To capture image structure across scales, each image is decomposed into  $L + 1$  resolution levels for hierarchical encoding and decoding (see Figure 1), similar to the approach used in SReC (Cao, Wu, and Krähenbühl 2020). Given an image  $x \in \{0, \dots, 255\}^{H \times W \times C}$ , with height  $H$ , width  $W$ , and  $C$  channels, we iteratively apply  $2 \times 2$  average pooling

to halve the spatial resolution at each level:

$$x^{(\ell)} = \text{avgpool2}(x^{(\ell-1)}), \quad \ell = 1, \dots, L,$$

with  $x^{(0)} = x$  being the original image. After pooling, pixel values at each level are rounded to integers.

Decoding begins at the coarsest resolution, which is first reconstructed to provide an initial image approximation. Finer levels are then decoded in two stages: upsampling followed by autoregressive refinement, capturing both global and local dependencies. In contrast, SReC performs these two operations in a single stage.

**Upsampling Model (UPS)** The UPS predicts the upsampled image  $\tilde{x}^{(i)}$  independently of the bitstream. For each pixel in the lower-resolution image  $x^{(i+1)}$ , it simultaneously predicts a  $2 \times 2$  block of pixels, conditioned only on a local neighborhood of size  $K \times K$ . This design efficiently propagates coarse structural information to higher resolutions. The network is implemented as a Differentiable Logic Circuit (DLC), and it is trained using a mean squared error loss.

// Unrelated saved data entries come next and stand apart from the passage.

-- pv_equiv track=rewrite | github.com/ganguloo/IPre20232Calendario | Interrogaciones/src/filtracion_archivos/modulos.py | ramos_mismo_modulo
-- ===== SOURCE A (Python) =====
-- def ramos_mismo_modulo(set_horarios: set, lista_horarios: list) -> dict:
--     """Recibe el set de horarios y la lista de horarios entregados por la función limpieza_cursos.
--      Entrega un diccionario de los módulos y cursos asociados.
--
--      Args:
--         set_horarios (set): Contiene los módulos.
--         lista_horarios (list): Es una lista de listas de la forma [nombre_curso, modulos]
--
--      Returns:
--         dict[str, list]: Retorna un diccionario donde cada key es un módulo y el value asociado es
--           una lista con todos los cursos que usan ese módulo.
--     """
--
--     ramos_mismo_modulo = dict()
--
--     for modulo in set_horarios:
--         cursos_mismo_horario = list()
--
--         for curso, modulo_curso in lista_horarios:
--             if modulo in modulo_curso:
--                 cursos_mismo_horario.append(curso)
--
--         if modulo not in ramos_mismo_modulo.keys():
--             ramos_mismo_modulo[modulo] = cursos_mismo_horario
--         else:
--             ramos_mismo_modulo[modulo] = ramos_mismo_modulo[modulo] + \
--                 cursos_mismo_horario
--     return ramos_mismo_modulo
-- ===== SOURCE B (Python) =====
-- def ramos_mismo_modulo(set_horarios: set, lista_horarios: list) -> dict:
--     """One pass over the courses instead of rescanning them per module."""
--     resultado = {modulo: [] for modulo in set_horarios}
--     for curso, modulo_curso in lista_horarios:
--         for modulo in set(modulo_curso):
--             if modulo in resultado:
--                 resultado[modulo].append(curso)
--     return resultado
-- ===== Notes on version B (the rewrite author's own statement) =====
-- stated objective: faster
-- what changed: Instead of rescanning the whole course list once per module (membership test inside a nested loop), B initialises one empty list per module and makes a single pass over the courses, appending each course to the buckets of the distinct modules it uses.
import Mathlib
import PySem

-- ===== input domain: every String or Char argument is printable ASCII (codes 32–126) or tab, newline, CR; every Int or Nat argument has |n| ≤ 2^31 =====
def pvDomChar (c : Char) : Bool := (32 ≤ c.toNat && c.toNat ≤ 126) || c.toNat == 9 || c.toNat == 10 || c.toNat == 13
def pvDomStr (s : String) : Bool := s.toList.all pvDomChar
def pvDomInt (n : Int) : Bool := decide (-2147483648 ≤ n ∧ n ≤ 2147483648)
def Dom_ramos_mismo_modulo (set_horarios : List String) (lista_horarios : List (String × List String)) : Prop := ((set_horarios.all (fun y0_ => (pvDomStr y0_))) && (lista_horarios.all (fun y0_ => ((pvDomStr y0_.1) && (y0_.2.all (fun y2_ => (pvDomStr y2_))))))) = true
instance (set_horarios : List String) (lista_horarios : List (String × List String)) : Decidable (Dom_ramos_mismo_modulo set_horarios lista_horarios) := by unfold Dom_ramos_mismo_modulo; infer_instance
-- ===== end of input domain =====

-- B replaces A's per-module rescan of the course list by a single pass over the
-- courses that appends each course to the buckets of the distinct modules it uses (faster in a timing run).


-- ===== PORT A =====
def ramos_mismo_modulo (set_horarios : List String) (lista_horarios : List (String × List String)) : List (String × List String) :=
  (set_horarios.foldl
    (fun (d : PySem.Dict String (List String)) modulo =>
      let cursos_mismo_horario : List String :=
        lista_horarios.foldl
          (fun acc p => if modulo ∈ p.2 then acc ++ [p.1] else acc) []
      if d.contains modulo = false then
        d.insert modulo cursos_mismo_horario
      else
        d.insert modulo (d.getD modulo [] ++ cursos_mismo_horario))
    PySem.Dict.empty).items

-- ===== PORT B =====
def ramos_mismo_modulo_alt (set_horarios : List String) (lista_horarios : List (String × List String)) : List (String × List String) :=
  let resultado : PySem.Dict String (List String) :=
    set_horarios.foldl (fun d modulo => d.insert modulo []) PySem.Dict.empty
  (lista_horarios.foldl
    (fun d p =>
      (PySem.Set.ofList p.2).foldl
        (fun d modulo =>
          if d.contains modulo then d.modify modulo [] (fun l => l ++ [p.1]) else d)
        d)
    resultado).items

-- ===== PRECONDITION & SPEC =====
-- Pre_: set_horarios models a Python 'set', whose elements are necessarily distinct;
-- the claim is stated for exactly those lists (no input a Python caller can build is excluded).
def Pre_ramos_mismo_modulo (set_horarios : List String) (lista_horarios : List (String × List String)) : Prop :=
  set_horarios.Nodup
instance (set_horarios : List String) (lista_horarios : List (String × List String)) : Decidable (Pre_ramos_mismo_modulo set_horarios lista_horarios) := by unfold Pre_ramos_mismo_modulo; infer_instance
def pvWitness_ramos_mismo_modulo : List String × (List (String × List String)) :=
  (["m1", "m2"], [("curso a", ["m1"]), ("curso b", ["m1", "m2"])])
def Spec_ramos_mismo_modulo (set_horarios : List String) (lista_horarios : List (String × List String)) (out : List (String × List String)) : Prop := out = ramos_mismo_modulo_alt set_horarios lista_horarios
instance (set_horarios : List String) (lista_horarios : List (String × List String)) (out : List (String × List String)) : Decidable (Spec_ramos_mismo_modulo set_horarios lista_horarios out) := by unfold Spec_ramos_mismo_modulo; infer_instance

-- ===== CLAIM (what is proved, stated in full; the proofs are below) =====
def Claim_equal_ramos_mismo_modulo : Prop := ∀ (set_horarios : List String) (lista_horarios : List (String × List String)), Dom_ramos_mismo_modulo set_horarios lista_horarios → Pre_ramos_mismo_modulo set_horarios lista_horarios → Spec_ramos_mismo_modulo set_horarios lista_horarios (ramos_mismo_modulo set_horarios lista_horarios)

-- ===== LEMMAS AND PROOFS =====

-- the per-module bucket both programs compute: courses (in list order) whose module list contains m
def pvCol (m : String) (l : List (String × List String)) : List String :=
  (l.filter (fun p => m ∈ p.2)).map (fun p => p.1)

lemma pvCol_cons (m : String) (p : String × List String) (l : List (String × List String)) :
    pvCol m (p :: l) = (if m ∈ p.2 then [p.1] else []) ++ pvCol m l := by
  simp only [pvCol, List.filter_cons]
  split_ifs with h <;> simp_all

-- A's fold over fresh modules appends one bucket per module
lemma pvA_items (lista : List (String × List String)) :
    ∀ (s : List String) (d : PySem.Dict String (List String)), s.Nodup →
      (∀ m ∈ s, d.contains m = false) →
      (s.foldl
        (fun d modulo =>
          let cursos : List String :=
            lista.foldl (fun acc p => if modulo ∈ p.2 then acc ++ [p.1] else acc) []
          if d.contains modulo = false then d.insert modulo cursos
          else d.insert modulo (d.getD modulo [] ++ cursos)) d).items
      = d.items ++ s.map (fun m => (m, pvCol m lista)) := by
  intro s
  induction s with
  | nil => intro d _ _; simp
  | cons m s ih =>
    intro d hnd hfresh
    have hm : d.contains m = false := hfresh m (by simp)
    have hcol : lista.foldl (fun acc p => if m ∈ p.2 then acc ++ [p.1] else acc) []
        = pvCol m lista := by
      simpa [pvCol] using PySem.List.foldl_append_if (fun p => decide (m ∈ p.2)) (fun p => p.1) lista []
    simp only [List.foldl_cons]
    rw [if_pos hm, hcol]
    rw [ih (d.insert m (pvCol m lista)) hnd.of_cons ?_]
    · rw [PySem.Dict.items_insert_of_not_contains d _ hm]
      simp
    · intro m' hm'
      rw [PySem.Dict.contains_insert]
      have : m' ≠ m := by
        rintro rfl; exact (List.nodup_cons.mp hnd).1 hm'
      simp [this, hfresh m' (List.mem_cons_of_mem _ hm')]

-- building the initial dict of B: one empty bucket per module
lemma pvB_init :
    ∀ (s : List String) (d : PySem.Dict String (List String)), s.Nodup →
      (∀ m ∈ s, d.contains m = false) →
      s.foldl (fun d modulo => d.insert modulo []) d
      = PySem.Dict.mk (d.items ++ s.map (fun m => (m, ([] : List String)))) := by
  intro s
  induction s with
  | nil => intro d _ _; apply PySem.Dict.ext; simp
  | cons m s ih =>
    intro d hnd hfresh
    have hm : d.contains m = false := hfresh m (by simp)
    simp only [List.foldl_cons]
    rw [ih (d.insert m []) hnd.of_cons ?_]
    · apply PySem.Dict.ext
      rw [PySem.Dict.items_insert_of_not_contains d _ hm]
      simp
    · intro m' hm'
      rw [PySem.Dict.contains_insert]
      have hne : m' ≠ m := by
        rintro rfl; exact (List.nodup_cons.mp hnd).1 hm'
      simp [hne, hfresh m' (List.mem_cons_of_mem _ hm')]

-- one course: appends its name to the bucket of every distinct module it uses that is a key
lemma pvB_one (x : String) :
    ∀ (ms : List String) (s : List String) (g : String → List String), ms.Nodup → s.Nodup →
      (ms.foldl
        (fun d modulo =>
          if d.contains modulo then d.modify modulo [] (fun l => l ++ [x]) else d)
        (PySem.Dict.mk (s.map (fun m => (m, g m)))))
      = PySem.Dict.mk (s.map (fun m => (m, g m ++ if m ∈ ms then [x] else []))) := by
  intro ms
  induction ms with
  | nil =>
    intro s g _ _
    simp
  | cons m' ms ih =>
    intro s g hms hs
    have hkeys : (PySem.Dict.mk (s.map (fun m => (m, g m)))).keys = s := by
      simp [PySem.Dict.keys, Function.comp_def]
    simp only [List.foldl_cons]
    by_cases hm' : m' ∈ s
    · have hcont : (PySem.Dict.mk (s.map (fun m => (m, g m)))).contains m' = true := by
        rw [PySem.Dict.contains_iff_mem_keys, hkeys]; exact hm'
      rw [if_pos hcont]
      have hget : (PySem.Dict.mk (s.map (fun m => (m, g m)))).getD m' [] = g m' := by
        apply PySem.Dict.getD_of_mem_items
        · exact List.mem_map_of_mem hm'
        · rw [hkeys]; exact hs
      have hstep : (PySem.Dict.mk (s.map (fun m => (m, g m)))).modify m' [] (fun l => l ++ [x])
          = PySem.Dict.mk (s.map (fun m => (m, if m = m' then g m ++ [x] else g m))) := by
        apply PySem.Dict.ext
        rw [PySem.Dict.modify, hget]
        rw [PySem.Dict.items_insert_of_contains _ _ hcont]
        rw [List.map_map]
        apply List.map_congr_left
        intro a _
        by_cases h : a = m' <;> simp [h]
      rw [hstep, ih s (fun m => if m = m' then g m ++ [x] else g m) hms.of_cons hs]
      congr 1
      apply List.map_congr_left
      intro a _
      by_cases h : a = m'
      · subst h
        have : a ∉ ms := (List.nodup_cons.mp hms).1
        simp [this]
      · simp [h]
    · have hcont : (PySem.Dict.mk (s.map (fun m => (m, g m)))).contains m' = false := by
        rw [← Bool.not_eq_true, PySem.Dict.contains_iff_mem_keys, hkeys]; exact hm'
      rw [if_neg (by simp [hcont])]
      rw [ih s g hms.of_cons hs]
      congr 1
      apply List.map_congr_left
      intro a ha
      have h : a ≠ m' := by rintro rfl; exact hm' ha
      simp [h]

-- B's course fold keeps the dict in bucket shape
lemma pvB_fold (s : List String) (hs : s.Nodup) :
    ∀ (l : List (String × List String)) (g : String → List String),
      (l.foldl
        (fun d p =>
          (PySem.Set.ofList p.2).foldl
            (fun d modulo =>
              if d.contains modulo then d.modify modulo [] (fun l => l ++ [p.1]) else d)
            d)
        (PySem.Dict.mk (s.map (fun m => (m, g m)))))
      = PySem.Dict.mk (s.map (fun m => (m, g m ++ pvCol m l))) := by
  intro l
  induction l with
  | nil => intro g; simp [pvCol]
  | cons p l ih =>
    intro g
    simp only [List.foldl_cons]
    rw [pvB_one p.1 (PySem.Set.ofList p.2) s g (PySem.Set.nodup_ofList p.2) hs]
    have hset : ∀ m, (if m ∈ PySem.Set.ofList p.2 then [p.1] else []) = (if m ∈ p.2 then [p.1] else []) := by
      intro m; simp [PySem.Set.mem_ofList]
    simp only [hset]
    rw [ih (fun m => g m ++ if m ∈ p.2 then [p.1] else [])]
    congr 1
    apply List.map_congr_left
    intro m _
    rw [pvCol_cons]
    simp [List.append_assoc]

-- ===== VERDICT (by name: the statement is the Claim_ definition above) =====
theorem ramos_mismo_modulo_spec : Claim_equal_ramos_mismo_modulo := by
  intro s l _ hpre
  unfold Spec_ramos_mismo_modulo
  simp only [ramos_mismo_modulo, ramos_mismo_modulo_alt]
  rw [pvA_items l s PySem.Dict.empty hpre (fun m _ => rfl)]
  rw [pvB_init s PySem.Dict.empty hpre (fun m _ => rfl)]
  have hB := pvB_fold s hpre l (fun _ => [])
  have hmk : PySem.Dict.mk ((PySem.Dict.empty : PySem.Dict String (List String)).items ++ s.map (fun m => (m, ([] : List String)))) = PySem.Dict.mk (s.map (fun m => (m, (fun _ : String => ([] : List String)) m))) := rfl
  rw [hmk, hB]
  simp [show (PySem.Dict.empty : PySem.Dict String (List String)).items = [] from rfl]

**Autoregressive Model (ARM)** The ARM refines the upsampled image by predicting per-pixel Laplace distribution parameters  $\mu$  and  $\sigma$ . For pixels that have already been decoded, the ARM conditions on the local  $K \times K$  context within the current resolution level. For pixels not yet decoded, it relies on the upsampled predictions  $\tilde{x}^{(i)}$  as a prior. The ARM predicts individual Laplace parameters for all  $C$  channels in parallel, allowing efficient multi-channel modeling. At the coarsest level ( $i = L$ ), no upsampling is required, and decoding starts from an empty initialization. The ARM is also implemented as a DLC network.

Following (Ladune et al. 2023), the ARM works in a similar way and predicts per-pixel Laplace parameters  $(\mu, \sigma)$ . These continuous distributions are converted into probabilities over integer pixel values by integrating the Laplace density over each pixel’s quantization interval (e.g., from  $x - 0.5$  to  $x + 0.5$ ). The expected number of bits required to encode a pixel is then estimated as the negative log-probability of the true pixel value under this discrete distribution. This provides a differentiable proxy for the actual bitrate and serves as the training objective to improve compression efficiency.

### 3.2 Differentiable Logic Circuits (DLCs)

DLCs replace dense matrix multiplications with lightweight, trainable lookup tables, reducing computational overhead compared to standard MLPs. Inputs are binarized using thermometer encoding with 255 levels: for a pixel value  $v \in [0, 255]$ , each level generates a binary indicator specifying whether  $v$  exceeds the corresponding threshold, allowing DLCs to process continuous intensities via lookup tables.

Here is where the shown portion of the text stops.